### What to work on
One number is the whole answer: how many lines of the records include "String".

Data excerpts:
********************

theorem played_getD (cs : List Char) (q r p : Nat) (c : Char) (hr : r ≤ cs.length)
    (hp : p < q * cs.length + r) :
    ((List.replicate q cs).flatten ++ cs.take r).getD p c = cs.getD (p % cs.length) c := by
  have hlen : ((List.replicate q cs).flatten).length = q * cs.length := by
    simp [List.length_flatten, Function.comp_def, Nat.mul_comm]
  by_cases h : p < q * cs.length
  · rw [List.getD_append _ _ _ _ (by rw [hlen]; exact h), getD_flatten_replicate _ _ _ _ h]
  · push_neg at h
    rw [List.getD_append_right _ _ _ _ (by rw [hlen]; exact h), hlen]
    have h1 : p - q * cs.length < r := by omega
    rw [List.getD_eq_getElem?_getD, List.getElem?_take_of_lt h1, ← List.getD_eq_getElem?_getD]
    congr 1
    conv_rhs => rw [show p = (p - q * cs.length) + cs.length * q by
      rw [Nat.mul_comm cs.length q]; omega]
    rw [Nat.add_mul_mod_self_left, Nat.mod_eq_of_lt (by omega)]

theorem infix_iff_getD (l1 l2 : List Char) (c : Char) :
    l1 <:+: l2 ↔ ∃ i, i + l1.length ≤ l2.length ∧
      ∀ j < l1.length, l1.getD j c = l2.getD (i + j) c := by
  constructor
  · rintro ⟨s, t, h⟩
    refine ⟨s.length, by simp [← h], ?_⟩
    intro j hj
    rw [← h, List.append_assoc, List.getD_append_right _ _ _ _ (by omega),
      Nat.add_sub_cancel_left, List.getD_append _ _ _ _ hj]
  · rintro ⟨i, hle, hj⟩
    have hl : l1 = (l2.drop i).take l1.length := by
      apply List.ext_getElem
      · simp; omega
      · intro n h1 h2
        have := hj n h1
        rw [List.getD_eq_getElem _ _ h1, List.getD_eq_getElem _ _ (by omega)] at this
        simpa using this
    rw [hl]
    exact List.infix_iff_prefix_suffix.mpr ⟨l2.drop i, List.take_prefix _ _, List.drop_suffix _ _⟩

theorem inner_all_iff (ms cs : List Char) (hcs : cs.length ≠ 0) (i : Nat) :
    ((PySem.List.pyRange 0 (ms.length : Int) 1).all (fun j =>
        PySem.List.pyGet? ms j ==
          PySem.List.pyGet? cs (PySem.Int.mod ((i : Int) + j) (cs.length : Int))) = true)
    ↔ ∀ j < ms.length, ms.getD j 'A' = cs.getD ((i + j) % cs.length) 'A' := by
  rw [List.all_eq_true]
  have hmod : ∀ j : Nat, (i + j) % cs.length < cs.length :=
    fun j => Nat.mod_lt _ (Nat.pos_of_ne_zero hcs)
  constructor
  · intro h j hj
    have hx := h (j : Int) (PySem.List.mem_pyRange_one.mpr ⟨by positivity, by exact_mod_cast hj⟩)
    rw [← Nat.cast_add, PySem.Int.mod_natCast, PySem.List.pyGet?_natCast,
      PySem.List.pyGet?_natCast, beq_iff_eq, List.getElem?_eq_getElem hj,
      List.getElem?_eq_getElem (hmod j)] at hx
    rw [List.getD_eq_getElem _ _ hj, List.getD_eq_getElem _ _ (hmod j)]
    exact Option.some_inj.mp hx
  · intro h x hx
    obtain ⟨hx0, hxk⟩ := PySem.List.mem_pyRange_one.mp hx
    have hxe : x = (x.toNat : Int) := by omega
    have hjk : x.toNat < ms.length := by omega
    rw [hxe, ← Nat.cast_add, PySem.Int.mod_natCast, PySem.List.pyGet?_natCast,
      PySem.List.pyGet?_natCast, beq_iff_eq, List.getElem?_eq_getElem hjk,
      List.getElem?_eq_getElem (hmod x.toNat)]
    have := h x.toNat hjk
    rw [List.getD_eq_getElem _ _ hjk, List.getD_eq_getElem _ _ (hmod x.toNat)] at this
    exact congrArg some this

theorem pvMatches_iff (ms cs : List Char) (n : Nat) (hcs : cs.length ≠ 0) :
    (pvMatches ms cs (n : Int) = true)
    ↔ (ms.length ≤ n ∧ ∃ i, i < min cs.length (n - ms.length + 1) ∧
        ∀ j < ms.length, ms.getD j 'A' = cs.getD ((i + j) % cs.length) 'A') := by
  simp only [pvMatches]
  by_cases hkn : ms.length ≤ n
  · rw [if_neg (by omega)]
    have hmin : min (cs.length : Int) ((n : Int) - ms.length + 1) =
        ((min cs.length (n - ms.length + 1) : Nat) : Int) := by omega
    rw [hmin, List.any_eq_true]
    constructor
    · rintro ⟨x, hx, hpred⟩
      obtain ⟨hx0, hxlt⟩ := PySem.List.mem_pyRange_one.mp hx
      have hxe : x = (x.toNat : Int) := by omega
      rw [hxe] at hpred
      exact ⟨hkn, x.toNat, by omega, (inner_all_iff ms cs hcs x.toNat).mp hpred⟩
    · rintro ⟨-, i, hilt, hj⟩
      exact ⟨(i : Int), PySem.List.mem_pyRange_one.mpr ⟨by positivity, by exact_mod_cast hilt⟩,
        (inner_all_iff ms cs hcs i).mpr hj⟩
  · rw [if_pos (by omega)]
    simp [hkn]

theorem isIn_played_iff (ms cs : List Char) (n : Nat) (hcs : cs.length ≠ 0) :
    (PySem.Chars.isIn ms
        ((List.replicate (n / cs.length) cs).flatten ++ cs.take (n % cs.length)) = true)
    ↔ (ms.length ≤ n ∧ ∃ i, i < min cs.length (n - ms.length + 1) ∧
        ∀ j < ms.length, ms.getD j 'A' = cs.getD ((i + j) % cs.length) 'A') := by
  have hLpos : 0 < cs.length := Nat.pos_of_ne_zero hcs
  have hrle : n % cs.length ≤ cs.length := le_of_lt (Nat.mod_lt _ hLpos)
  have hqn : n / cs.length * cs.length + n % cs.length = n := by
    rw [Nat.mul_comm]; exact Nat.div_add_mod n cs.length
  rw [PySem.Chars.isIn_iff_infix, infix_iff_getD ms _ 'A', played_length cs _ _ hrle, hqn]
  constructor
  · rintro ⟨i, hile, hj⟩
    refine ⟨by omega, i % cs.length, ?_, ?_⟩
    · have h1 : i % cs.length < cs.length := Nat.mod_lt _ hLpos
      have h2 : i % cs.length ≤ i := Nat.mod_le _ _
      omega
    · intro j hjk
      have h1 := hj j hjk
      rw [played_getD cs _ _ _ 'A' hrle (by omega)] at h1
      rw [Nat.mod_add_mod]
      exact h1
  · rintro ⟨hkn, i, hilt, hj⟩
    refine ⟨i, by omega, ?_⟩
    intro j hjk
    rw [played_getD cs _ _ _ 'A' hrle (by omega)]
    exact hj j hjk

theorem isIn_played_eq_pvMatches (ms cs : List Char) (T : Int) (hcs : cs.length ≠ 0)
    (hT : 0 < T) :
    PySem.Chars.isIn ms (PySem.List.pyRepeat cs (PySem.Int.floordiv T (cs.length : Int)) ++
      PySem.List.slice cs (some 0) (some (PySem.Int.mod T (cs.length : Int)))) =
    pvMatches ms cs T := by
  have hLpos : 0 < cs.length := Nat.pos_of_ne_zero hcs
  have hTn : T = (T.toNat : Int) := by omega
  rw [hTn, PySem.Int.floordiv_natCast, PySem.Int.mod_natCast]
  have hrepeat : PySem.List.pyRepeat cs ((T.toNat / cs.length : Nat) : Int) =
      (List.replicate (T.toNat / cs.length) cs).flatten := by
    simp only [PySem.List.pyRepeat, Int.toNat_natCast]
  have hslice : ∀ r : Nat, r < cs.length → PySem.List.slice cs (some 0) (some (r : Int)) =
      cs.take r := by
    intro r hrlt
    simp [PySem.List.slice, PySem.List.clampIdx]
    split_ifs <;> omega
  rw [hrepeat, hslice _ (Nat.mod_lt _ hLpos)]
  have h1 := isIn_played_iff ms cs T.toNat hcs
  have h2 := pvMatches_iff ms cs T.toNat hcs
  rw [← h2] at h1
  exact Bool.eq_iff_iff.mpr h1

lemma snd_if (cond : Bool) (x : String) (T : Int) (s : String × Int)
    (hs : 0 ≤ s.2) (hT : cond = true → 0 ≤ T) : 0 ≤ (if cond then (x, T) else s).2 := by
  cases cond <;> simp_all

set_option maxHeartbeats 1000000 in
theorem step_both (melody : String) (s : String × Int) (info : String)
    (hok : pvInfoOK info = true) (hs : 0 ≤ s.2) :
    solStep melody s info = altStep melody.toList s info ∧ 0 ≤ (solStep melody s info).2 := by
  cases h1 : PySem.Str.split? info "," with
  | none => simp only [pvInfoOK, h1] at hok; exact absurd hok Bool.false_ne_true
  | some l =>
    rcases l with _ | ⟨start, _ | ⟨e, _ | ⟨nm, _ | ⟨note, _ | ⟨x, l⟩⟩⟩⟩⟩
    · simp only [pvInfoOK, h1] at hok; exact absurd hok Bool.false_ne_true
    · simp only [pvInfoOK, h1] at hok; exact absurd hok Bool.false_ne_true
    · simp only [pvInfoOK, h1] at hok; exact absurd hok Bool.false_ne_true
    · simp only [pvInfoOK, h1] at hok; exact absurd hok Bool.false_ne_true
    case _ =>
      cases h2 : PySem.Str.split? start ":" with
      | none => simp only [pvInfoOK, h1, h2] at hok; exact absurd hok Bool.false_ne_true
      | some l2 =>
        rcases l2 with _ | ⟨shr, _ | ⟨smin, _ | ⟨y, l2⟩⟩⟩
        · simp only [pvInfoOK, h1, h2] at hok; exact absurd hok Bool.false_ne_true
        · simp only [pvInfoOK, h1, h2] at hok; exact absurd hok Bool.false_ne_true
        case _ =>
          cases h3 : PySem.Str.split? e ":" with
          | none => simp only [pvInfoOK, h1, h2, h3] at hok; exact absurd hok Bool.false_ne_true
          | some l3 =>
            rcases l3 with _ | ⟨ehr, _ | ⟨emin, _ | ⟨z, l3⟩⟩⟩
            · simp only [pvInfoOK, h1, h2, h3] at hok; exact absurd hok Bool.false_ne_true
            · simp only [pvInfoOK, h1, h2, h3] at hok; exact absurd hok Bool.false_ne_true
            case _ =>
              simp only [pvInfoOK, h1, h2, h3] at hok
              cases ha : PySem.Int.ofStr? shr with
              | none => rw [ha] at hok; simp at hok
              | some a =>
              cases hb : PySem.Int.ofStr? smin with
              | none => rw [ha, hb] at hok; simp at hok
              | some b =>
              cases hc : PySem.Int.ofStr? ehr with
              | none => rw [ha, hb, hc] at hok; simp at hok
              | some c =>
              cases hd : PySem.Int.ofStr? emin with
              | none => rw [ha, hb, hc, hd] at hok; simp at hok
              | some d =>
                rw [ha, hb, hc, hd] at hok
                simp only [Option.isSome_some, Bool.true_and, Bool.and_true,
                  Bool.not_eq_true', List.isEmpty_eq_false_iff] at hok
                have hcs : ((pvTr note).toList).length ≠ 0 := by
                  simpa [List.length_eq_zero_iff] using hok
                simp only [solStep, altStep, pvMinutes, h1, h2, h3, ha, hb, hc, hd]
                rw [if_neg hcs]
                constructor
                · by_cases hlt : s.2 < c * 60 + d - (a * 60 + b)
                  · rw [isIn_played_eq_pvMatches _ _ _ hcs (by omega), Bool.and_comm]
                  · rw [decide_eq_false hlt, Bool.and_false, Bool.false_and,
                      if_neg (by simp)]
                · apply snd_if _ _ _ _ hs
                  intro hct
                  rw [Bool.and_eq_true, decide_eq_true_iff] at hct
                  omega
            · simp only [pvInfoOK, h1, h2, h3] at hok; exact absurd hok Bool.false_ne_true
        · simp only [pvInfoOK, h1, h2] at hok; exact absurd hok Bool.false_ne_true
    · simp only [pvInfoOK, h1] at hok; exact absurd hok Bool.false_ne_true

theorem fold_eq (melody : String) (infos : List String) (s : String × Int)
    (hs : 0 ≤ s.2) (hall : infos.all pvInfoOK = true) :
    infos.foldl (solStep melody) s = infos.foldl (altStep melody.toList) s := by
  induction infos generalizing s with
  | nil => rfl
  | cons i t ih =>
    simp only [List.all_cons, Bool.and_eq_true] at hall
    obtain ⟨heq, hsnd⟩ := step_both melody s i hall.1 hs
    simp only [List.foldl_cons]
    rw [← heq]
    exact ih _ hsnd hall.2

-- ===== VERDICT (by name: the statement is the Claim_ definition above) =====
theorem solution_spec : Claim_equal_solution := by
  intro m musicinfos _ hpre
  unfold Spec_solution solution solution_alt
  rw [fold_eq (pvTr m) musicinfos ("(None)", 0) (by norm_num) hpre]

********************

### Output for this exercise
3